“Qui tacet consentit.” (Translation: Silence means agreement)
-Cicero Ovid Seneca
Dispersion, agreement, or variance within rater groups is important to measure and report back to participants in 360-degree feedback reports because current research suggests only moderate correlation within rater scores (Nowack, 2009). At Envisia Learning, Inc., we provide up to three different types of metrics of rater agreement within each of our reports including:
- The range of scores. This indicates a band of responses, from the highest to lowest scores on a specific competency by all raters.
- The distribution of scores. This indicates a visual way to discern the spread of scores by raters on specific questions.
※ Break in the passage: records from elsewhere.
-- pv_equiv track=rewrite | github.com/dailysound/Programmers_Python | Python3/Level2/더 맵게.py | solution
-- ===== SOURCE A (Python) =====
-- import heapq
--
-- def solution(scoville, K):
--     cnt = 0 # 더한 횟수
--
--     scoville.sort()
--
--     while scoville[0] <= K: # 정렬 후 맨 앞이 기준 숫자보다 높으면 다 기준점을 넘기기 때문
--         if len(scoville) == 1:
--             return -1
--         min_sum = heapq.heappop(scoville)
--         min_sum += (heapq.heappop(scoville))*2
--         heapq.heappush(scoville, min_sum)
--         cnt += 1 # 섞은 횟수 올리기
--
--     return cnt
-- ===== SOURCE B (Python) =====
-- def solution(scoville, K):
--     xs = scoville
--     cnt = 0
--     while min(xs) <= K:
--         if len(xs) == 1:
--             return -1
--         a = min(xs)
--         xs.remove(a)
--         b = min(xs)
--         xs.remove(b)
--         xs.append(a + 2 * b)
--         cnt += 1
--     return cnt
-- ===== Notes on version B (the rewrite author's own statement) =====
-- stated objective: simpler
-- what changed: Replaces the initial sort plus heapq heap operations with a plain list processed by repeated min()+remove() scans: each round takes the two smallest by linear scan and appends their combination, no heap structure or sorting at all.
import Mathlib
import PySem

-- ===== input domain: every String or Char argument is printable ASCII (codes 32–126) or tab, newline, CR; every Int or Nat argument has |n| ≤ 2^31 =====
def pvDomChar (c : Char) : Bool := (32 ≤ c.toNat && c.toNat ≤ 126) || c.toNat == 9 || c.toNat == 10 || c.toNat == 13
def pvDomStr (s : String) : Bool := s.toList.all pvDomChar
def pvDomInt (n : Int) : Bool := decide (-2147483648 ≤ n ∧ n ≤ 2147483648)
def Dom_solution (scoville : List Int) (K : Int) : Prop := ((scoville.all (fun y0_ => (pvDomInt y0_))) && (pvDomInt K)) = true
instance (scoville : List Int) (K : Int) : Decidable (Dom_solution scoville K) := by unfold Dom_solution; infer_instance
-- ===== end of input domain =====

-- B replaces A's sort + heapq operations by plain min()+remove() scans over the list;
-- both A and B mutate the argument list in Python (A leaves a heap, B leaves its scratch list):
-- the equivalence proved here is about the RETURN value only.

-- ===== PORT A =====
-- CPython heapq._siftdown(heap, startpos, pos) loop (hand port, exact step for step;
-- reads/writes are at indices < len by construction, so List.getD/List.set are exact here)
def sdGo (heap : List Int) (startpos pos : Nat) (newitem : Int) : List Int :=
  if _h : startpos < pos then
    let parentpos := (pos - 1) / 2
    let parent := heap.getD parentpos 0
    if newitem < parent then
      sdGo (heap.set pos parent) startpos parentpos newitem
    else heap.set pos newitem
  else heap.set pos newitem
termination_by pos
decreasing_by omega

-- heapq._siftdown(heap, startpos, pos): newitem = heap[pos], then the loop above
def siftdown (heap : List Int) (startpos pos : Nat) : List Int :=
  sdGo heap startpos pos (heap.getD pos 0)

-- CPython heapq._siftup(heap, pos) loop: move the hole down to a leaf, then _siftdown back up
def suGo (heap : List Int) (startpos pos : Nat) (newitem : Int) : List Int :=
  let endpos := heap.length
  let childpos := 2 * pos + 1
  if _h : childpos < endpos then
    let rightpos := childpos + 1
    let childpos2 :=
      if rightpos < endpos ∧ ¬ (heap.getD childpos 0 < heap.getD rightpos 0) then rightpos
      else childpos
    suGo (heap.set pos (heap.getD childpos2 0)) startpos childpos2 newitem
  else
    siftdown (heap.set pos newitem) startpos pos
termination_by heap.length - pos
decreasing_by simp only [List.length_set]; split <;> omega

-- heapq._siftup(heap, pos): startpos = pos, newitem = heap[pos]
def siftup (heap : List Int) (pos : Nat) : List Int :=
  suGo heap pos pos (heap.getD pos 0)

-- heapq.heappush(heap, item): heap.append(item); _siftdown(heap, 0, len(heap)-1)
def heappush (heap : List Int) (item : Int) : List Int :=
  let h := heap ++ [item]
  siftdown h 0 (h.length - 1)

-- heapq.heappop(heap): lastelt = heap.pop(); if heap: swap in lastelt at 0 and _siftup
def heappop (heap : List Int) : Int × List Int :=
  match PySem.List.pop? heap (-1) with
  | none => (0, [])  -- IndexError on an empty heap: unreachable under Pre_solution
  | some (lastelt, rest) =>
    if rest = [] then (lastelt, [])
    else
      let returnitem := rest.getD 0 0
      (returnitem, siftup (rest.set 0 lastelt) 0)

-- the while loop of A; fuel = current length bounds the iteration count (length drops by 1 each turn)
def aLoop : Nat → List Int → Int → Int → Int
  | 0, _, _, cnt => cnt
  | fuel + 1, heap, K, cnt =>
    match PySem.List.pyGet? heap 0 with
    | none => 0  -- scoville[0] IndexError on the empty list: unreachable under Pre_solution
    | some h0 =>
      if h0 ≤ K then
        if heap.length = 1 then -1
        else
          let p1 := heappop heap
          let p2 := heappop p1.2
          let heap3 := heappush p2.2 (p1.1 + 2 * p2.1)
          aLoop fuel heap3 K (cnt + 1)
      else cnt

def solution (scoville : List Int) (K : Int) : Int :=
  aLoop (PySem.List.sorted scoville (fun x => x) false).length
    (PySem.List.sorted scoville (fun x => x) false) K 0

-- ===== PORT B =====
-- the while loop of B: linear min()-scans and first-occurrence remove(); same fuel bound
def bLoop : Nat → List Int → Int → Int → Int
  | 0, _, _, cnt => cnt
  | fuel + 1, xs, K, cnt =>
    match PySem.List.min? xs (fun y => y) with
    | none => 0  -- min() ValueError on the empty list: unreachable under Pre_solution
    | some m =>
      if m ≤ K then
        if xs.length = 1 then -1
        else
          let a := (PySem.List.min? xs (fun y => y)).getD 0       -- a = min(xs)
          let xs1 := (PySem.List.remove? xs a).getD []            -- xs.remove(a)
          let b := (PySem.List.min? xs1 (fun y => y)).getD 0      -- b = min(xs)
          let xs2 := (PySem.List.remove? xs1 b).getD []           -- xs.remove(b)
          bLoop fuel (xs2 ++ [a + 2 * b]) K (cnt + 1)
      else cnt

def solution_alt (scoville : List Int) (K : Int) : Int :=
  bLoop scoville.length scoville K 0

-- ===== PRECONDITION & SPEC =====
-- Pre_ excludes only the empty list, on which Python A raises IndexError (scoville[0]).
def Pre_solution (scoville : List Int) (K : Int) : Prop := scoville ≠ []
instance (scoville : List Int) (K : Int) : Decidable (Pre_solution scoville K) := by unfold Pre_solution; infer_instance
def pvWitness_solution : List Int × Int := ([1, 2, 3, 9, 10, 12], 7)

def Spec_solution (scoville : List Int) (K : Int) (out : Int) : Prop := out = solution_alt scoville K
instance (scoville : List Int) (K : Int) (out : Int) : Decidable (Spec_solution scoville K out) := by unfold Spec_solution; infer_instance

-- ===== CLAIM (what is proved, stated in full; the proofs are below) =====
def Claim_equal_solution : Prop := ∀ (scoville : List Int) (K : Int), Dom_solution scoville K → Pre_solution scoville K → Spec_solution scoville K (solution scoville K)

-- ===== LEMMAS AND PROOFS =====

-- the binary-heap invariant of heapq: every non-root element dominates its parent
def IsHeap (l : List Int) : Prop :=
  ∀ i : Nat, 1 ≤ i → i < l.length → l.getD ((i - 1) / 2) 0 ≤ l.getD i 0

-- getD/set/append bookkeeping
theorem getD_set_self (l : List Int) (i : Nat) (v : Int) (h : i < l.length) :
    (l.set i v).getD i 0 = v := by
  rw [List.getD_eq_getElem _ _ (by simpa using h)]; simp

theorem getD_set_ne (l : List Int) (i j : Nat) (v : Int) (h : i ≠ j) :
    (l.set j v).getD i 0 = l.getD i 0 := by
  simp only [List.getD_eq_getElem?_getD]
  rw [List.getElem?_set_ne (id (Ne.symm h))]

theorem set_getD_self (l : List Int) (i : Nat) (h : i < l.length) :
    l.set i (l.getD i 0) = l := by
  rw [List.getD_eq_getElem _ _ h, List.set_getElem_self]

theorem getD_append_lt (l : List Int) (x : Int) (i : Nat) (h : i < l.length) :
    (l ++ [x]).getD i 0 = l.getD i 0 := by
  simp only [List.getD_eq_getElem?_getD]
  rw [List.getElem?_append_left h]

theorem getD_append_self (l : List Int) (x : Int) :
    (l ++ [x]).getD l.length 0 = x := by
  simp only [List.getD_eq_getElem?_getD]
  simp

theorem getD_dropLast (l : List Int) (i : Nat) (h : i + 1 < l.length) :
    l.dropLast.getD i 0 = l.getD i 0 := by
  simp only [List.getD_eq_getElem?_getD]
  rw [List.getElem?_eq_getElem (l := l.dropLast) (by simp; omega),
    List.getElem?_eq_getElem (by omega : i < l.length)]
  simp [List.getElem_dropLast]

-- multiset swap lemmas for List.set
theorem perm_getD_cons_set (t : List Int) (m : Nat) (v : Int) (hm : m < t.length) :
    (t.getD m 0 :: t.set m v).Perm (v :: t) := by
  induction t generalizing m with
  | nil => simp at hm
  | cons y s ih =>
    cases m with
    | zero => simpa using List.Perm.swap v y s
    | succ k =>
      have hk : k < s.length := by simpa using hm
      have h1 : (s.getD k 0 :: s.set k v).Perm (v :: s) := ih k hk
      have e1 : ((y :: s).getD (k + 1) 0 :: (y :: s).set (k + 1) v)
          = s.getD k 0 :: y :: s.set k v := by simp [List.getD]
      rw [e1]
      exact ((List.Perm.swap _ _ _).trans (List.Perm.cons y h1)).trans (List.Perm.swap _ _ _)

theorem perm_cons_set_swap (t : List Int) (n : Nat) (x v : Int) (hn : n < t.length) :
    (v :: t.set n x).Perm (x :: t.set n v) := by
  induction t generalizing n with
  | nil => simp at hn
  | cons y s ih =>
    cases n with
    | zero => simpa using List.Perm.swap x v s
    | succ k =>
      have hk : k < s.length := by simpa using hn
      show (v :: y :: s.set k x).Perm (x :: y :: s.set k v)
      exact ((List.Perm.swap _ _ _).trans (List.Perm.cons y (ih k hk))).trans (List.Perm.swap _ _ _)

theorem perm_double_set (l : List Int) (i j : Nat) (v : Int)
    (hij : i ≠ j) (hi : i < l.length) (hj : j < l.length) :
    ((l.set i (l.getD j 0)).set j v).Perm (l.set i v) := by
  induction l generalizing i j with
  | nil => simp at hi
  | cons y s ih =>
    cases i with
    | zero =>
      cases j with
      | zero => omega
      | succ m =>
        have hm : m < s.length := by simpa using hj
        show ((s.getD m 0 :: s).set (m + 1) v).Perm (v :: s)
        have e1 : ((s.getD m 0 :: s).set (m + 1) v) = s.getD m 0 :: s.set m v := by simp
        rw [e1]; exact perm_getD_cons_set s m v hm
    | succ n =>
      cases j with
      | zero =>
        have hn : n < s.length := by simpa using hi
        show (v :: s.set n y).Perm (y :: s.set n v)
        exact perm_cons_set_swap s n y v hn
      | succ m =>
        have := ih n m (by omega) (by simpa using hi) (by simpa using hj)
        show (y :: (s.set n (s.getD m 0)).set m v).Perm (y :: s.set n v)
        exact List.Perm.cons y this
- The statistical measure of rater agreement. This is based on standard deviation from 100 percent agreement to no agreement; any agreement less than 50 percent statistically is meaningful and indicates enough variability within raters to suggest that the average score could be misleading if used to highlight strengths or potential development areas.
Coach’s Critique:Â
A very typical question that comes up in my coaching practice has to do with who said what in the 360-degree feedback report. Individuals I coach try very hard to identify the extent to which there is consensus with ratings, and spot those individuals that are so called “outliers”. This question often comes from a place of defensiveness, or a need to justify a fault in the system. However, when I walk them through the report, and show them the various rater dispersion reports, I help them grasp the details behind ratings, while keep the anonymity of raters. I find that reviewing the various range and distribution of scores with them immediately decreases their level of defensiveness and frustration.
For this reason, I prefer to utilize tools that provide the maximum amount of metrics for interpreting rater agreement. I particularly find that since participants seek to blame and justify average low scores on the extreme ratings of outliers, breaking down ratings in terms of a consensus level or rater agreement index can be very helpful. For instance, if a score has a very low consensus level, or a high level of variability, it’s important to explore the reasoning behind the variations, since this weigh less importance on the average score. At the same time, those scores should not be prioritized in terms of creating a development plan. It’s a good idea to develop a plan based on scores where there is a sufficient level of agreement.
What has been your experience with interpreting rater agreement for participants?